Set down exactly, and only, the lines from the one with "rw [pvEncBLoop_eq s.toList" to the final line of the entries, both included.
Supplied material section start
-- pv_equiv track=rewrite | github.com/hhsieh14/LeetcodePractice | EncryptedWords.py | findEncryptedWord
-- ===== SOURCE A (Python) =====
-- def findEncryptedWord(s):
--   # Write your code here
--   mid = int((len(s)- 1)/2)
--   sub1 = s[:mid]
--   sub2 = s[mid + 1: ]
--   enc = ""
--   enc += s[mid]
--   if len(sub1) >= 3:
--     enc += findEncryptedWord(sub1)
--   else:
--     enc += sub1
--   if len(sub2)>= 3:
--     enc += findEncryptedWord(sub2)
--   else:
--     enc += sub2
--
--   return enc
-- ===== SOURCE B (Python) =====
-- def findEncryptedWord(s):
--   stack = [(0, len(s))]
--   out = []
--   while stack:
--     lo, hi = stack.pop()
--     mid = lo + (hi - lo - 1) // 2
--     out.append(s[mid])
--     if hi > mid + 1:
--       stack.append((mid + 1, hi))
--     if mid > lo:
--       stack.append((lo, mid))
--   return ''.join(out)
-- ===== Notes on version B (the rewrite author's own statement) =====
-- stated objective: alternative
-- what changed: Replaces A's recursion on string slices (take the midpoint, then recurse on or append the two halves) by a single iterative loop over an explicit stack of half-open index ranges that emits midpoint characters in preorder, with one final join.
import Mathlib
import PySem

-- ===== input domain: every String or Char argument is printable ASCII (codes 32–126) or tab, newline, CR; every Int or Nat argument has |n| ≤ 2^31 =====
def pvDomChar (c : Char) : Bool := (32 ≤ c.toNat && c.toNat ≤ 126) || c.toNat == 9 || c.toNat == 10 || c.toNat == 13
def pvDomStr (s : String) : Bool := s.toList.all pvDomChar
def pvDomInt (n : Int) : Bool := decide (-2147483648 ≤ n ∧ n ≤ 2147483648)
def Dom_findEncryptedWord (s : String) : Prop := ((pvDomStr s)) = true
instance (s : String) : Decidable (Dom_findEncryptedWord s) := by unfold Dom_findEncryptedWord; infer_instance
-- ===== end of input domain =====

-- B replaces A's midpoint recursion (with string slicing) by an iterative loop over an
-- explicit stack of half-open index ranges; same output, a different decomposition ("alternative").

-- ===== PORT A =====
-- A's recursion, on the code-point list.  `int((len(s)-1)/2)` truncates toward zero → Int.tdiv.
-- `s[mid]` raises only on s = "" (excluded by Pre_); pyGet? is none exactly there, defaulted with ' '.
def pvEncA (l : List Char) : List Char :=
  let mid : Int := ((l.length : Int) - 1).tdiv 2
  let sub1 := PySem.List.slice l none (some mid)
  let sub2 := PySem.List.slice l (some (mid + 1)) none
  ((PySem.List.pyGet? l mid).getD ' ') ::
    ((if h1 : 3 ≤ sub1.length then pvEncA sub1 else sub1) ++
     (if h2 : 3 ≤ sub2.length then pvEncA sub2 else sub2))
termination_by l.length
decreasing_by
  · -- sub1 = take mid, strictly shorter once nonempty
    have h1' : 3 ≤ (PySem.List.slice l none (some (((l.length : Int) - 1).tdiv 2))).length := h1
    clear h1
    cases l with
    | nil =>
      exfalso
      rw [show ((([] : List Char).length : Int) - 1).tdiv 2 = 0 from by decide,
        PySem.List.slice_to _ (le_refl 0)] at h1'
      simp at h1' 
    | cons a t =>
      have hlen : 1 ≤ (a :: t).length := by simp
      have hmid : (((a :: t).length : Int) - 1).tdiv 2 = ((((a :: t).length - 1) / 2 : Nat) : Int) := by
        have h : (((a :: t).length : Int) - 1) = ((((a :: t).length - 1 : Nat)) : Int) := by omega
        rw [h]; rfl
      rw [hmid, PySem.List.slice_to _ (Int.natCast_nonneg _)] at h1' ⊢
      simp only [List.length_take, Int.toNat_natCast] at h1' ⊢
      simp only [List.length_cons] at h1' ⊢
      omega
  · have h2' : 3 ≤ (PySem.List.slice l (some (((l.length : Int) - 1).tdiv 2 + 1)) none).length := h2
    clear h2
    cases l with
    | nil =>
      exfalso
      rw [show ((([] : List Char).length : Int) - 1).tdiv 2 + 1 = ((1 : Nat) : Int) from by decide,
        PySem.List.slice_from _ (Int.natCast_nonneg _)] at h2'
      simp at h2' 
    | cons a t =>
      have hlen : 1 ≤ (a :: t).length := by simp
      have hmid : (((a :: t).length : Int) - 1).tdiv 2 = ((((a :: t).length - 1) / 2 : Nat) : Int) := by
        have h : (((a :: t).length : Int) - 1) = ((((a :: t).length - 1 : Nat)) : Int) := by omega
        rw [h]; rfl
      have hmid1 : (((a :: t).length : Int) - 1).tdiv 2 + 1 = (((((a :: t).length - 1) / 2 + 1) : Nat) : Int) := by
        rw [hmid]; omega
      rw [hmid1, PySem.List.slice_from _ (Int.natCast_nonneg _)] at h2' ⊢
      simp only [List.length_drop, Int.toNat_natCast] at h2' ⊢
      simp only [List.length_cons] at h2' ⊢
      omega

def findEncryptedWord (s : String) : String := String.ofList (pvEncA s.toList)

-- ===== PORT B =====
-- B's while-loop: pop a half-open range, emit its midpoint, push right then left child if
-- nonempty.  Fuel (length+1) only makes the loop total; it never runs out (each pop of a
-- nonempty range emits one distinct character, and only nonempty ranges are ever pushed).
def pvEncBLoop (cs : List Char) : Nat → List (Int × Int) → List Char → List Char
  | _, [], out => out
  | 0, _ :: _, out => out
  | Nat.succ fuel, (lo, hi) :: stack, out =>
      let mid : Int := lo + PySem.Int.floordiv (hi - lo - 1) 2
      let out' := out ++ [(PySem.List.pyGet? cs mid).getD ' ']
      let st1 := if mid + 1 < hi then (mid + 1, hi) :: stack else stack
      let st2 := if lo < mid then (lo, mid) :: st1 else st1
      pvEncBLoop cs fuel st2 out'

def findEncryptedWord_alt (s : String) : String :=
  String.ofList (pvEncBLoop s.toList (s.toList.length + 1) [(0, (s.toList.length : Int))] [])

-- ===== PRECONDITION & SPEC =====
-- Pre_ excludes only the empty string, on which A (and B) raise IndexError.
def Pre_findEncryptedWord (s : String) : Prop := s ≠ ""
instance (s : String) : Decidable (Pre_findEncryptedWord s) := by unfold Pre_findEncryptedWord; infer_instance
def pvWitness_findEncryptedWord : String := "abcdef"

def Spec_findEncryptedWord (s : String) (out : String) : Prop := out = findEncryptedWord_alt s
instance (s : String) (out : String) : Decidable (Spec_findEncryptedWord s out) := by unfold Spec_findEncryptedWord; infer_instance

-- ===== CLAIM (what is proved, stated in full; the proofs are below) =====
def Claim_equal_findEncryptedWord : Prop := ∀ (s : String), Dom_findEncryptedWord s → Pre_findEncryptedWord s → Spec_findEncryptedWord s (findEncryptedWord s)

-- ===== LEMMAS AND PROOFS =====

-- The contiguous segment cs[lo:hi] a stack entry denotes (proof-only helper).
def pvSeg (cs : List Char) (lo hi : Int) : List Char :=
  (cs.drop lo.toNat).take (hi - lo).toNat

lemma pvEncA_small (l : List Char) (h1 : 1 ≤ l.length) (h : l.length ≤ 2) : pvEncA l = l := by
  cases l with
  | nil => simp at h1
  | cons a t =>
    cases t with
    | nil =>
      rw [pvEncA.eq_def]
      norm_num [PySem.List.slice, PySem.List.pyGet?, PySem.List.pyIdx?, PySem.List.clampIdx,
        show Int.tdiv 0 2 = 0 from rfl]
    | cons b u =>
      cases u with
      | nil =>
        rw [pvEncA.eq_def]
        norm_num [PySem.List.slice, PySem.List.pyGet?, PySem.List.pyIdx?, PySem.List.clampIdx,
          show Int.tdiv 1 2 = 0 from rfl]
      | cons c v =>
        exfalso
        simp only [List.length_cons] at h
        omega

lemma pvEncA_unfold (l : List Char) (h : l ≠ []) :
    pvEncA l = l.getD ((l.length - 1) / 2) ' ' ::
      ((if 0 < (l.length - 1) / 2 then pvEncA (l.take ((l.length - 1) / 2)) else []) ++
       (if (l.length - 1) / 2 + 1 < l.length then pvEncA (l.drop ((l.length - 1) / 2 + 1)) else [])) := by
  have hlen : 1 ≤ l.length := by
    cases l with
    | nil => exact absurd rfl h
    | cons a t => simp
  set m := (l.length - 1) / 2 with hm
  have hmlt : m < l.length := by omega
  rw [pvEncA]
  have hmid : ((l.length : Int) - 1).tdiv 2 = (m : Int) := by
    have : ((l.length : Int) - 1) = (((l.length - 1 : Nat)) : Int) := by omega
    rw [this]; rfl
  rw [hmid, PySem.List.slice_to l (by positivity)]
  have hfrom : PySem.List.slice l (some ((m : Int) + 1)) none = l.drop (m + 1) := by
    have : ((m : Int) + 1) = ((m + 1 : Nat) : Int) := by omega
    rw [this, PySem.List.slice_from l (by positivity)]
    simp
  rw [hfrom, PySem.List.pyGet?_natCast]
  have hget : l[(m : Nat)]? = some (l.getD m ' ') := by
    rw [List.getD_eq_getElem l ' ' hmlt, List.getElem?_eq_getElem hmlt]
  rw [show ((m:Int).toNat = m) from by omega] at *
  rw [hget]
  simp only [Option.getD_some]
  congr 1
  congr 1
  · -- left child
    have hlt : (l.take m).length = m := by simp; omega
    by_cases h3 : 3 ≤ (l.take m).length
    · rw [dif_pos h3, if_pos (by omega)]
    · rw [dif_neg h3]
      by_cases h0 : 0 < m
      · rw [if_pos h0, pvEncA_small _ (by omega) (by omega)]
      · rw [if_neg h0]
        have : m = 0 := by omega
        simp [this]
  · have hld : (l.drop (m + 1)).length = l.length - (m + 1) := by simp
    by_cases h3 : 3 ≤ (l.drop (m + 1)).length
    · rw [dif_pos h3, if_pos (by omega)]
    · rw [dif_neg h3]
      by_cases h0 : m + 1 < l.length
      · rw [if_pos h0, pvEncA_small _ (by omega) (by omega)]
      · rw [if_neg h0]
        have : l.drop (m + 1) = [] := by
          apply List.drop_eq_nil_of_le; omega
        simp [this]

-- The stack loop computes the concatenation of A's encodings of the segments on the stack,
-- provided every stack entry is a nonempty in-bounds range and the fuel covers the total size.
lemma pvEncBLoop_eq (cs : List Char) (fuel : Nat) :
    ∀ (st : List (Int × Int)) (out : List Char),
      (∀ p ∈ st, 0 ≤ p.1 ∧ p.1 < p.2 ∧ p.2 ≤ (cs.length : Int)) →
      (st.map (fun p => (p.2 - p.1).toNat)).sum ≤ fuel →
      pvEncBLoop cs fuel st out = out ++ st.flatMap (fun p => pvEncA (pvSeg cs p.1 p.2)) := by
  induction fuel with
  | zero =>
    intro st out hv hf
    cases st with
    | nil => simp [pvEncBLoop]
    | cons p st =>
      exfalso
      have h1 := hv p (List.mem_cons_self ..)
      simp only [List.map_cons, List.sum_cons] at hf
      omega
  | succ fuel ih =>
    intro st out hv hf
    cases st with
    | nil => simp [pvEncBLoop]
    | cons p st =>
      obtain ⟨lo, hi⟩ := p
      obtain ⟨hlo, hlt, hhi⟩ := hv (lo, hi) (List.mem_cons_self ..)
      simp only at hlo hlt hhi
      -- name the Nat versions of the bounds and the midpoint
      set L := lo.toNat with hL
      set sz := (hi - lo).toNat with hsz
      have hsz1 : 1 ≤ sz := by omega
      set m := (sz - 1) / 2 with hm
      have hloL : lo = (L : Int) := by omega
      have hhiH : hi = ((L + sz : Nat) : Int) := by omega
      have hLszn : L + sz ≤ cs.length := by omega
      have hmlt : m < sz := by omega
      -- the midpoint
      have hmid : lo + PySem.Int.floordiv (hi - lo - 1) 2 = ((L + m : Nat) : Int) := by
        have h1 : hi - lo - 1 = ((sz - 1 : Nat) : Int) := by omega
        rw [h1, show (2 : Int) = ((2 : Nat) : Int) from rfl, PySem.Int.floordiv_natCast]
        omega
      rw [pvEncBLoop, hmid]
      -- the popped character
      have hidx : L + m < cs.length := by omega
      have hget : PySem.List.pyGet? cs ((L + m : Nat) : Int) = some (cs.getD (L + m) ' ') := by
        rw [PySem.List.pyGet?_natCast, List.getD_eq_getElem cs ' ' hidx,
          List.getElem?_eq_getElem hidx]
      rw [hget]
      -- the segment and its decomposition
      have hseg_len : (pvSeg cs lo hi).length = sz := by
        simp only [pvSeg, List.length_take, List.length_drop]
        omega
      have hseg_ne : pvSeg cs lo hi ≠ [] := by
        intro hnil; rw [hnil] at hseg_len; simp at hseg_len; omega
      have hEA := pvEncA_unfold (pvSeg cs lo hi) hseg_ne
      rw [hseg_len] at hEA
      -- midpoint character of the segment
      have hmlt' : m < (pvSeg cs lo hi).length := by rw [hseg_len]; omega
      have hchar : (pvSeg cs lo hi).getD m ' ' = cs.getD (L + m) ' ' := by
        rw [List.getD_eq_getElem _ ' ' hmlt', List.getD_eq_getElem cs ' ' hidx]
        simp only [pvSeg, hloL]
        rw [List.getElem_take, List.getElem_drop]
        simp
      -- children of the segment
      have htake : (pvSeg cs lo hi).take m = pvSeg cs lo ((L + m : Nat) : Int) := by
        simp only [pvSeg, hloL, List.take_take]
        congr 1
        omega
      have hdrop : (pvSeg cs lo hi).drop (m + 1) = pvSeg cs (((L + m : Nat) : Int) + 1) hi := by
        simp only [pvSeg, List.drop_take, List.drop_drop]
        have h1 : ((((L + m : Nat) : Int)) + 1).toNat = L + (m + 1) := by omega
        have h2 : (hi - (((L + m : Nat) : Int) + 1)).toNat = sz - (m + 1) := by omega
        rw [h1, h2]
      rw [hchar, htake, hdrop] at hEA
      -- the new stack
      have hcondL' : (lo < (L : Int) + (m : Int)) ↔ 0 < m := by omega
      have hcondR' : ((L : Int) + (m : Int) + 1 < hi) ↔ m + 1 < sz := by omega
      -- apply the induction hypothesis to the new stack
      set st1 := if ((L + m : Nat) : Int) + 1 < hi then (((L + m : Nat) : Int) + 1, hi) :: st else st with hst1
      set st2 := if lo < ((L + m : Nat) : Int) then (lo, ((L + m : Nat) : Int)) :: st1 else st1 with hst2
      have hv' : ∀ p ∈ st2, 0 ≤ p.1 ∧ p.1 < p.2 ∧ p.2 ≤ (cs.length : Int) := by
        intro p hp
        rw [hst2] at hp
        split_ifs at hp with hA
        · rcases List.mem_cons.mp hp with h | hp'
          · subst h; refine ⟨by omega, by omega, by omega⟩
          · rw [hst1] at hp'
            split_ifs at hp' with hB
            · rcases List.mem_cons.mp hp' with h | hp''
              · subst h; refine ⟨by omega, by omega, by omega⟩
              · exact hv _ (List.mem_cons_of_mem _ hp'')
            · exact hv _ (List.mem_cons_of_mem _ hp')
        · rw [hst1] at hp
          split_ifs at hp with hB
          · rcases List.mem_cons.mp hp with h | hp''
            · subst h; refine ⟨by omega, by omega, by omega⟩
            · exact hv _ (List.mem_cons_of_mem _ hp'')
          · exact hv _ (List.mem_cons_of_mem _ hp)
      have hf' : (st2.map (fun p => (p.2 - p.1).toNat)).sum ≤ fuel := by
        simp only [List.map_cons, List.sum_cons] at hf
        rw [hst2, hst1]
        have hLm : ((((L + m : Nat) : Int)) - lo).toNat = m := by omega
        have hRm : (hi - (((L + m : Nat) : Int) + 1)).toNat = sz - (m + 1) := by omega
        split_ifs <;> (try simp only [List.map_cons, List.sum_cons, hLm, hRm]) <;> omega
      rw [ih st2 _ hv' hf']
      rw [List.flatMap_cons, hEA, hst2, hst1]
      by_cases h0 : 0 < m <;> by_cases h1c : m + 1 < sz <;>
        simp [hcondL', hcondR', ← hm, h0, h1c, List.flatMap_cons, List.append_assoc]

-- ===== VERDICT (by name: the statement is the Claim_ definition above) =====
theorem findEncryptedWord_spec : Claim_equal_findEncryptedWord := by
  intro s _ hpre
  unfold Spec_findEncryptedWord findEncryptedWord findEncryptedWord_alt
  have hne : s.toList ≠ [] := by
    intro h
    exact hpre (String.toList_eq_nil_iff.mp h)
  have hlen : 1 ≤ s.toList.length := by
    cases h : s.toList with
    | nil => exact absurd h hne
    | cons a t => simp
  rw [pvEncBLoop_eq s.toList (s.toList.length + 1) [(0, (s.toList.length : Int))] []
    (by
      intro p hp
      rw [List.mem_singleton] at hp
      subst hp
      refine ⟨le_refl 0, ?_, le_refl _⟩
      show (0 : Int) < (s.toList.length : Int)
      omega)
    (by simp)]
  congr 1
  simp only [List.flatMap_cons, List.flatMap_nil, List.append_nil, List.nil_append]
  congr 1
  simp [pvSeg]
Supplied material section end
Final answer>
  rw [pvEncBLoop_eq s.toList (s.toList.length + 1) [(0, (s.toList.length : Int))] []
    (by
      intro p hp
      rw [List.mem_singleton] at hp
      subst hp
      refine ⟨le_refl 0, ?_, le_refl _⟩
      show (0 : Int) < (s.toList.length : Int)
      omega)
    (by simp)]
  congr 1
  simp only [List.flatMap_cons, List.flatMap_nil, List.append_nil, List.nil_append]
  congr 1
  simp [pvSeg]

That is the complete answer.